Distribution based on kernel density estimation (proportion is for each integer eGFR) (A), and adjusted hazard ratios and 95% CIs (shaded areas or whisker plots) of all-cause mortality (B), cardiovascular mortality (C), and ESRD (D) according to eGFR by the CKD-EPI equation (red line) and the MDRD equation (black line) with eGFR 95 ml/min/1.73 m² as a reference (diamond). Vertical lines in panel A define GFR categories used for CKD staging.^, Dots in panels B-D represent statistical significance (P<0.05). *Adjustments were for age, sex, race/ethnicity, smoking, history of CVD, systolic blood pressure, diabetes, serum total cholesterol concentration, body mass index, and albuminuria (log-ACR, log-PCR or categorical dipstick proteinuria [negative, trace, 1+, ≥2+]).

Figure 2

Reclassification across eGFR categories by the CKD-EPI equation from eGFR categories based on the MDRD Study equation in the general population cohorts. The blue and red bars indicate upward reclassification to a higher eGFR category and downward reclassification to a lower eGFR category, respectively. Data are given as number (percentage) of participants who were reclassified.

Figure 3

Meta-analyzed NRI (middle of data marker) and 95% CI (horizontal line) for the three outcomes based on eGFR categories overall and in subgroups according to demographic variables included in both equations and presence or absence of diabetes and hypertension (general population cohorts).
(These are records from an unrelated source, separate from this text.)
lemma B_loop (n left right : Int) (hn : 0 < n) (hlr : left ≤ right) (k : Nat) :
    ∀ a : Int, left / n ≤ a → a ≤ right / n + 1 → (right / n + 1 - a).toNat = k →
    ∀ acc : List Int,
    (PySem.List.pyRange a (right / n + 1) 1).foldl
      (fun out r =>
        let lo := if r = left / n then left % n else 0
        let hi := if r = right / n then right % n else n - 1
        let chunk := List.replicate (min hi r - lo + 1).toNat (r + 1) ++
                     PySem.List.pyRange (max lo (r + 1) + 1) (hi + 2) 1
        out ++ chunk) acc
    = acc ++ pvSpecList n (max left (a * n)) (right + 1) := by
  have hrd : right / n * n + right % n = right := by
    have := Int.emod_add_mul_ediv right n
    nlinarith [mul_comm n (right / n)]
  have hld : left / n * n + left % n = left := by
    have := Int.emod_add_mul_ediv left n
    nlinarith [mul_comm n (left / n)]
  have hrm0 : 0 ≤ right % n := Int.emod_nonneg right (by omega)
  have hrm1 : right % n < n := Int.emod_lt_of_pos right hn
  have hlm0 : 0 ≤ left % n := Int.emod_nonneg left (by omega)
  have hlm1 : left % n < n := Int.emod_lt_of_pos left hn
  induction k with
  | zero =>
    intro a _ h2 h3 acc
    have ha : a = right / n + 1 := by omega
    rw [ha, PySem.List.pyRange_one_eq_nil le_rfl]
    rw [pvSpecList_nil n _ _ (by
      have : right + 1 ≤ (right / n + 1) * n := by nlinarith
      exact le_max_of_le_right this)]
    simp
  | succ k ih =>
    intro a h1 h2 h3 acc
    have halast : a ≤ right / n := by omega
    rw [PySem.List.pyRange_one_cons (by omega), List.foldl_cons]
    rw [ih (a + 1) (by omega) (by omega) (by omega)]
    -- now combine chunk of row a with the tail spec list
    have hfle : left / n ≤ right / n := by omega
    -- the chunk's segment start and end
    have hS : max left (a * n) = a * n + (if a = left / n then left % n else 0) := by
      by_cases hf : a = left / n
      · rw [if_pos hf, hf]
        rw [max_eq_left (by omega)]
        omega
      · rw [if_neg hf]
        have : left / n + 1 ≤ a := by omega
        have : (left / n + 1) * n ≤ a * n := by nlinarith
        rw [max_eq_right (by nlinarith)]
        ring
    have hE : a * n + (if a = right / n then right % n else n - 1) + 1
        = min (right + 1) (a * n + n) := by
      by_cases hg : a = right / n
      · rw [if_pos hg, hg]
        rw [min_eq_left (by nlinarith)]
        omega
      · rw [if_neg hg]
        have : a + 1 ≤ right / n := by omega
        have : (a + 1) * n ≤ right / n * n := by nlinarith
        rw [min_eq_right (by nlinarith)]
        ring
    have hlohi : (if a = left / n then left % n else 0)
        ≤ (if a = right / n then right % n else n - 1) + 1 := by
      split_ifs with hf hg hg2
      · have h12 : left / n * n = right / n * n := by rw [← hf, ← hg]
        omega
      · omega
      · omega
      · omega
    have h0lo : 0 ≤ (if a = left / n then left % n else 0) := by split_ifs <;> omega
    have h1hi : (if a = right / n then right % n else n - 1) < n := by split_ifs <;> omega
    have hck := chunk_eq n a (if a = left / n then left % n else 0)
      (if a = right / n then right % n else n - 1) hn h0lo h1hi
    simp only []
    rw [hck, ← hS]
    have hSE : max left (a * n) ≤ a * n + (if a = right / n then right % n else n - 1) + 1 := by
      rw [hS]; omega
    have hEle : a * n + (if a = right / n then right % n else n - 1) + 1 ≤ right + 1 := by
      rw [hE]; exact min_le_left _ _
    have htail : pvSpecList n (max left ((a + 1) * n)) (right + 1)
        = pvSpecList n (a * n + (if a = right / n then right % n else n - 1) + 1) (right + 1) := by
      by_cases hg : a = right / n
      · have big1 : right + 1 ≤ (a + 1) * n := by
          have : a * n = right / n * n := by rw [hg]
          nlinarith
        have big2 : right + 1 ≤ a * n + (if a = right / n then right % n else n - 1) + 1 := by
          rw [if_pos hg]
          have : a * n = right / n * n := by rw [hg]
          omega
        rw [pvSpecList_nil n _ _ (le_max_of_le_right big1), pvSpecList_nil n _ _ big2]
      · have hnlast : a + 1 ≤ right / n := by omega
        have hint : a * n + (if a = right / n then right % n else n - 1) + 1 = (a + 1) * n := by
          rw [if_neg hg]; ring
        have hlle : left ≤ (a + 1) * n := by
          have e1 : left / n + 1 ≤ a + 1 := by omega
          have e2 : (left / n + 1) * n ≤ (a + 1) * n := by nlinarith
          nlinarith
        rw [hint, max_eq_right hlle]
    rw [htail, pvSpecList_split n (max left (a * n))
      (a * n + (if a = right / n then right % n else n - 1) + 1) (right + 1) hSE hEle,
      List.append_assoc]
The sizes of the data markers are proportional to the inverse of the variance of the NRIs. NRI was calculated as follows: NRI = Pr(down to lower eGFR category|events) + Pr(up to higher eGFR category|no events) – Pr(down to lower eGFR category|no events) – Pr(up to higher eGFR category|events). Positive NRI values favor the CKD-EPI equation.